-- pv_equiv track=rewrite | github.com/brendeni1/BenBot | src/utils/text.py | truncateList
-- ===== SOURCE A (Python) =====
-- def truncateList(
--     inputList: list[str], limit: int, addRestLength: bool = True
-- ) -> list[str]:
--     """
--     Truncates a list of strings so that joining them with newlines stays within 'limit'.
--     If truncation occurs and addRestLength is True, appends '... and X more...'.
--     """
--     currentLength = 0
--     truncatedResult = []
--
--     # 1 is the length of the newline character "\n" used for joining later
--     separatorLength = 1
--
--     for i, item in enumerate(inputList):
--         # Calculate cost of adding this item (add separator cost only if not the first item)
--         itemCost = len(item) + (separatorLength if i > 0 else 0)
--
--         # Check if adding this item exceeds the limit
--         if currentLength + itemCost > limit:
--             remainingCount = len(inputList) - i
--
--             if addRestLength:
--                 suffix = f"... and {remainingCount} more..."
--                 suffixCost = len(suffix) + separatorLength
--
--                 # If adding the suffix exceeds limit, remove previous items until it fits
--                 while truncatedResult and (currentLength + suffixCost > limit):
--                     removedItem = truncatedResult.pop()
--                     # Determine cost of the removed item (was it the first?)
--                     removedCost = len(removedItem) + (
--                         separatorLength if truncatedResult else 0
--                     )
--                     currentLength -= removedCost
--                     remainingCount += 1
--
--                     # Update suffix with new count
--                     suffix = f"... and {remainingCount} more..."
--                     suffixCost = len(suffix) + separatorLength
--
--                 truncatedResult.append(suffix)
--
--             return truncatedResult
--
--         truncatedResult.append(item)
--         currentLength += itemCost
--
--     return truncatedResult
-- ===== SOURCE B (Python) =====
-- def truncateList(
--     inputList: list[str], limit: int, addRestLength: bool = True
-- ) -> list[str]:
--     n = len(inputList)
--     # cum[k] = length of "\n".join(inputList[:k])
--     cum = [0] * (n + 1)
--     for k, s in enumerate(inputList):
--         cum[k + 1] = cum[k] + len(s) + (1 if k > 0 else 0)
--     # first index whose inclusion overflows the limit
--     i = next((k for k in range(n) if cum[k + 1] > limit), None)
--     if i is None:
--         return list(inputList)
--     if not addRestLength:
--         return inputList[:i]
--     m = i
--     while m > 0 and cum[m] + len(f"... and {n - m} more...") + 1 > limit:
--         m -= 1
--     return inputList[:m] + [f"... and {n - m} more..."]
-- ===== Notes on version B (the rewrite author's own statement) =====
-- stated objective: alternative
-- what changed: B precomputes a prefix-sum array of joined lengths, finds the first overflowing index by scanning it, and fits the '... and X more...' suffix by decrementing an index over the array, instead of A's single pass that mutates a result list and pops items off its end.
import Mathlib
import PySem

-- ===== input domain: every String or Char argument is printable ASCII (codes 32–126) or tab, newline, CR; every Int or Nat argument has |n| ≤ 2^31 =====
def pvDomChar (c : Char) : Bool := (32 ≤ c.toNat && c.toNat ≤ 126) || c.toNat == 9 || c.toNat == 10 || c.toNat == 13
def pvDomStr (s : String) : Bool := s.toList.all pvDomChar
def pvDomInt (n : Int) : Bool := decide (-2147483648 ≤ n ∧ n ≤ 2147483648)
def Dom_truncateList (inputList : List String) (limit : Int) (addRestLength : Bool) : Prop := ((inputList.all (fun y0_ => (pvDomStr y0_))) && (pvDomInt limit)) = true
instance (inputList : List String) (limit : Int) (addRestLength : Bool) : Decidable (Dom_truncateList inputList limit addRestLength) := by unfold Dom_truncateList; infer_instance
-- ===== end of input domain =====

-- B replaces A's build-then-pop mutation with a prefix-sum array, a first-overflow index search and a
-- descending fit index (objective: alternative decomposition, same cost).

-- shared denotation of the f-string f"... and {rem} more..." (kept on List Char so the kernel can reduce lengths)
def pvSuffix (rem : Int) : String := String.ofList ("... and ".toList ++ PySem.Int.toChars rem ++ " more...".toList)

-- ===== PORT A =====
-- the inner 'while truncatedResult and (currentLength + suffixCost > limit): pop' loop
def truncA_pop (trunc : List String) (cur rem limit : Int) : List String :=
  if h : trunc ≠ [] ∧ cur + (PySem.Str.len (pvSuffix rem) + 1) > limit then
    let removed := trunc.getLast h.1
    let rest := trunc.dropLast
    let removedCost := PySem.Str.len removed + (if rest ≠ [] then (1:Int) else 0)
    truncA_pop rest (cur - removedCost) (rem + 1) limit
  else trunc ++ [pvSuffix rem]
termination_by trunc.length
decreasing_by
  simp only [List.length_dropLast]
  have := List.length_pos_iff.mpr h.1
  omega

-- the 'for i, item in enumerate(inputList)' loop, state = (index, currentLength, truncatedResult)
def truncA_loop (rest : List String) (i : Nat) (cur : Int) (trunc : List String)
    (n limit : Int) (addRest : Bool) : List String :=
  match rest with
  | [] => trunc
  | item :: tl =>
    let itemCost := PySem.Str.len item + (if i > 0 then (1:Int) else 0)
    if cur + itemCost > limit then
      if addRest then truncA_pop trunc cur (n - i) limit else trunc
    else truncA_loop tl (i + 1) (cur + itemCost) (trunc ++ [item]) n limit addRest

def truncateList (inputList : List String) (limit : Int) (addRestLength : Bool) : List String :=
  truncA_loop inputList 0 0 [] (PySem.List.len inputList) limit addRestLength

-- ===== PORT B =====
-- running prefix sums: cumFrom l k c = [cum[k+1], …, cum[n]] given c = cum[k]
def cumFrom : List String → Nat → Int → List Int
  | [], _, _ => []
  | s :: tl, k, c =>
      let c' := c + PySem.Str.len s + (if k > 0 then (1:Int) else 0)
      c' :: cumFrom tl (k + 1) c'

-- next((k for k in range(n) if cum[k+1] > limit), None) over the tail of the cum array
def firstOver : List Int → Nat → Int → Option Nat
  | [], _, _ => none
  | c :: tl, k, limit => if c > limit then some k else firstOver tl (k + 1) limit

-- 'while m > 0 and cum[m] + len(suffix) + 1 > limit: m -= 1'
def fitB (cum : List Int) (m : Nat) (n limit : Int) : Nat :=
  if m > 0 ∧ cum.getD m 0 + PySem.Str.len (pvSuffix (n - m)) + 1 > limit then
    fitB cum (m - 1) n limit
  else m
termination_by m

def truncateList_alt (inputList : List String) (limit : Int) (addRestLength : Bool) : List String :=
  let n : Int := PySem.List.len inputList
  match firstOver (cumFrom inputList 0 0) 0 limit with
  | none => inputList
  | some i =>
    if !addRestLength then inputList.take i
    else
      let cum := 0 :: cumFrom inputList 0 0
      let m := fitB cum i n limit
      inputList.take m ++ [pvSuffix (n - m)]

-- ===== PRECONDITION & SPEC =====
def Spec_truncateList (inputList : List String) (limit : Int) (addRestLength : Bool) (out : List String) : Prop := out = truncateList_alt inputList limit addRestLength
instance (inputList : List String) (limit : Int) (addRestLength : Bool) (out : List String) : Decidable (Spec_truncateList inputList limit addRestLength out) := by unfold Spec_truncateList; infer_instance

-- ===== CLAIM (what is proved, stated in full; the proofs are below) =====
def Claim_equal_truncateList : Prop := ∀ (inputList : List String) (limit : Int) (addRestLength : Bool), Dom_truncateList inputList limit addRestLength → Spec_truncateList inputList limit addRestLength (truncateList inputList limit addRestLength)

-- ===== LEMMAS AND PROOFS =====

-- joined length of a list of strings: sum of lengths + one separator between neighbours
def jl (l : List String) : Int :=
  (l.map PySem.Str.len).sum + (if l = [] then 0 else (l.length : Int) - 1)

theorem jl_step (pre : List String) (s : String) :
    jl (pre ++ [s]) = jl pre + PySem.Str.len s + (if pre.length > 0 then (1:Int) else 0) := by
  cases pre with
  | nil => simp [jl]
  | cons a t => simp [jl]; ring

theorem truncA_loop_cons (s : String) (tl : List String) (i : Nat) (cur : Int)
    (trunc : List String) (n limit : Int) (addRest : Bool) :
    truncA_loop (s :: tl) i cur trunc n limit addRest =
      if cur + (PySem.Str.len s + (if i > 0 then (1:Int) else 0)) > limit then
        (if addRest then truncA_pop trunc cur (n - i) limit else trunc)
      else truncA_loop tl (i + 1) (cur + (PySem.Str.len s + (if i > 0 then (1:Int) else 0)))
        (trunc ++ [s]) n limit addRest := rfl

theorem cumFrom_cons (s : String) (tl : List String) (k : Nat) (c : Int) :
    cumFrom (s :: tl) k c =
      (c + PySem.Str.len s + (if k > 0 then (1:Int) else 0))
        :: cumFrom tl (k + 1) (c + PySem.Str.len s + (if k > 0 then (1:Int) else 0)) := rfl

theorem firstOver_cons (c : Int) (tl : List Int) (k : Nat) (limit : Int) :
    firstOver (c :: tl) k limit = if c > limit then some k else firstOver tl (k + 1) limit := rfl

theorem cumFrom_getD (tl : List String) : ∀ (pre : List String) (j : Nat), j < tl.length →
    (cumFrom tl pre.length (jl pre)).getD j 0 = jl (pre ++ tl.take (j + 1)) := by
  induction tl with
  | nil => intro pre j hj; simp at hj
  | cons s tl ih =>
    intro pre j hj
    have hstep : jl pre + PySem.Str.len s + (if pre.length > 0 then (1:Int) else 0)
        = jl (pre ++ [s]) := (jl_step pre s).symm
    rw [cumFrom_cons, hstep]
    cases j with
    | zero => simp
    | succ j =>
      have hlen : pre.length + 1 = (pre ++ [s]).length := by simp
      rw [List.getD_cons_succ, hlen]
      have := ih (pre ++ [s]) j (by simpa using hj)
      simpa [List.append_assoc] using this

theorem cum_getD (l : List String) (m : Nat) (hm : m ≤ l.length) :
    (0 :: cumFrom l 0 0).getD m 0 = jl (l.take m) := by
  cases m with
  | zero => simp [jl]
  | succ j =>
    have h := cumFrom_getD l [] j (by omega)
    simpa [jl] using h

theorem popSync (l : List String) (n limit : Int) : ∀ (m : Nat), m ≤ l.length →
    truncA_pop (l.take m) (jl (l.take m)) (n - m) limit =
      l.take (fitB (0 :: cumFrom l 0 0) m n limit)
        ++ [pvSuffix (n - (fitB (0 :: cumFrom l 0 0) m n limit : Nat))] := by
  intro m
  induction m with
  | zero =>
    intro _
    rw [truncA_pop, fitB]
    simp
  | succ m ih =>
    intro hm
    have hm' : m < l.length := hm
    have htake : l.take (m + 1) ≠ [] := by
      have : l ≠ [] := by intro h; subst h; simp at hm
      simp [List.take_eq_nil_iff, this]
    have hget : (0 :: cumFrom l 0 0).getD (m + 1) 0 = jl (l.take (m + 1)) :=
      cum_getD l (m + 1) hm
    have hsplit : l.take (m + 1) = l.take m ++ [l[m]] := by
      rw [List.take_add_one]
      simp [List.getElem?_eq_getElem hm']
    have hlen1 : (l.take (m + 1)).length = m + 1 := by rw [List.length_take]; omega
    have hgetlast : (l.take (m + 1)).getLast htake = l[m] := by
      simp [List.getLast_eq_getElem, hlen1, List.getElem_take]
    have hdrop : (l.take (m + 1)).dropLast = l.take m := by
      rw [hsplit, List.dropLast_concat]
    by_cases hc : jl (l.take (m + 1)) + (PySem.Str.len (pvSuffix (n - ((m:Int) + 1))) + 1) > limit
    · -- pop one element / decrement m
      rw [truncA_pop, fitB]
      rw [dif_pos ⟨htake, by push_cast; exact hc⟩,
          if_pos ⟨by omega, by rw [hget]; push_cast; linarith⟩]
      rw [Nat.add_sub_cancel]
      have hcur : jl (l.take (m + 1)) -
          (PySem.Str.len ((l.take (m + 1)).getLast htake)
            + (if (l.take (m + 1)).dropLast ≠ [] then (1:Int) else 0)) = jl (l.take m) := by
        rw [hgetlast, hdrop, hsplit, jl_step]
        by_cases h0 : l.take m = []
        · simp [h0]
        · have hp : (l.take m).length > 0 := List.length_pos_iff.mpr h0
          rw [if_pos h0, if_pos hp]; ring
      have hrem : n - ((m + 1 : Nat) : Int) + 1 = n - (m : Int) := by push_cast; ring
      simp only [hgetlast, hdrop]
      rw [show jl (l.take (m + 1)) - (PySem.Str.len l[m] + if l.take m ≠ [] then (1:Int) else 0)
            = jl (l.take m) from by rw [← hgetlast, ← hdrop] at *; exact hcur, hrem]
      exact ih (by omega)
    · -- loop ends: append the suffix at m + 1
      rw [truncA_pop, fitB]
      rw [dif_neg (by rintro ⟨_, h⟩; exact hc (by push_cast at h; exact h)),
          if_neg (by rintro ⟨_, h⟩; rw [hget] at h; push_cast at h; linarith)]

theorem sync (tl : List String) : ∀ (trunc : List String) (n limit : Int) (addRest : Bool)
    (l : List String), l = trunc ++ tl →
    truncA_loop tl trunc.length (jl trunc) trunc n limit addRest =
      (match firstOver (cumFrom tl trunc.length (jl trunc)) trunc.length limit with
       | none => l
       | some i =>
         if !addRest then l.take i
         else
           l.take (fitB (0 :: cumFrom l 0 0) i n limit)
             ++ [pvSuffix (n - (fitB (0 :: cumFrom l 0 0) i n limit : Nat))]) := by
  induction tl with
  | nil => intro trunc n limit addRest l hl; simp [truncA_loop, cumFrom, firstOver, hl]
  | cons s tl ih =>
    intro trunc n limit addRest l hl
    rw [truncA_loop_cons, cumFrom_cons, firstOver_cons]
    have hassoc : jl trunc + (PySem.Str.len s + (if trunc.length > 0 then (1:Int) else 0))
        = jl trunc + PySem.Str.len s + (if trunc.length > 0 then (1:Int) else 0) := by ring
    rw [hassoc]
    have hstep : jl trunc + PySem.Str.len s + (if trunc.length > 0 then (1:Int) else 0)
        = jl (trunc ++ [s]) := (jl_step trunc s).symm
    rw [hstep]
    by_cases hc : jl (trunc ++ [s]) > limit
    · rw [if_pos hc, if_pos hc]
      have htake : l.take trunc.length = trunc := by rw [hl, List.take_left]
      cases addRest with
      | false => simp [htake]
      | true =>
        simp only [Bool.not_true, Bool.false_eq_true, if_false]
        have hle : trunc.length ≤ l.length := by rw [hl]; simp
        have := popSync l n limit trunc.length hle
        rw [htake] at this
        exact this
    · rw [if_neg hc, if_neg hc]
      have hlen : trunc.length + 1 = (trunc ++ [s]).length := by simp
      have hl' : l = (trunc ++ [s]) ++ tl := by rw [hl]; simp
      have := ih (trunc ++ [s]) n limit addRest l hl'
      rw [hlen]
      exact this

-- ===== VERDICT (by name: the statement is the Claim_ definition above) =====
theorem truncateList_spec : Claim_equal_truncateList := by
  intro l limit addRest _
  unfold Spec_truncateList truncateList truncateList_alt
  have h := sync l [] (PySem.List.len l) limit addRest l (by simp)
  simpa [jl] using h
+++++
The answer is the lines above between the line holding "truncatedResult else 0" and the line holding "-- ===== input", inclusive, each written out exactly, and no others.

--                         separatorLength if truncatedResult else 0
--                     )
--                     currentLength -= removedCost
--                     remainingCount += 1
--
--                     # Update suffix with new count
--                     suffix = f"... and {remainingCount} more..."
--                     suffixCost = len(suffix) + separatorLength
--
--                 truncatedResult.append(suffix)
--
--             return truncatedResult
--
--         truncatedResult.append(item)
--         currentLength += itemCost
--
--     return truncatedResult
-- ===== SOURCE B (Python) =====
-- def truncateList(
--     inputList: list[str], limit: int, addRestLength: bool = True
-- ) -> list[str]:
--     n = len(inputList)
--     # cum[k] = length of "\n".join(inputList[:k])
--     cum = [0] * (n + 1)
--     for k, s in enumerate(inputList):
--         cum[k + 1] = cum[k] + len(s) + (1 if k > 0 else 0)
--     # first index whose inclusion overflows the limit
--     i = next((k for k in range(n) if cum[k + 1] > limit), None)
--     if i is None:
--         return list(inputList)
--     if not addRestLength:
--         return inputList[:i]
--     m = i
--     while m > 0 and cum[m] + len(f"... and {n - m} more...") + 1 > limit:
--         m -= 1
--     return inputList[:m] + [f"... and {n - m} more..."]
-- ===== Notes on version B (the rewrite author's own statement) =====
-- stated objective: alternative
-- what changed: B precomputes a prefix-sum array of joined lengths, finds the first overflowing index by scanning it, and fits the '... and X more...' suffix by decrementing an index over the array, instead of A's single pass that mutates a result list and pops items off its end.
import Mathlib
import PySem

-- ===== input domain: every String or Char argument is printable ASCII (codes 32–126) or tab, newline, CR; every Int or Nat argument has |n| ≤ 2^31 =====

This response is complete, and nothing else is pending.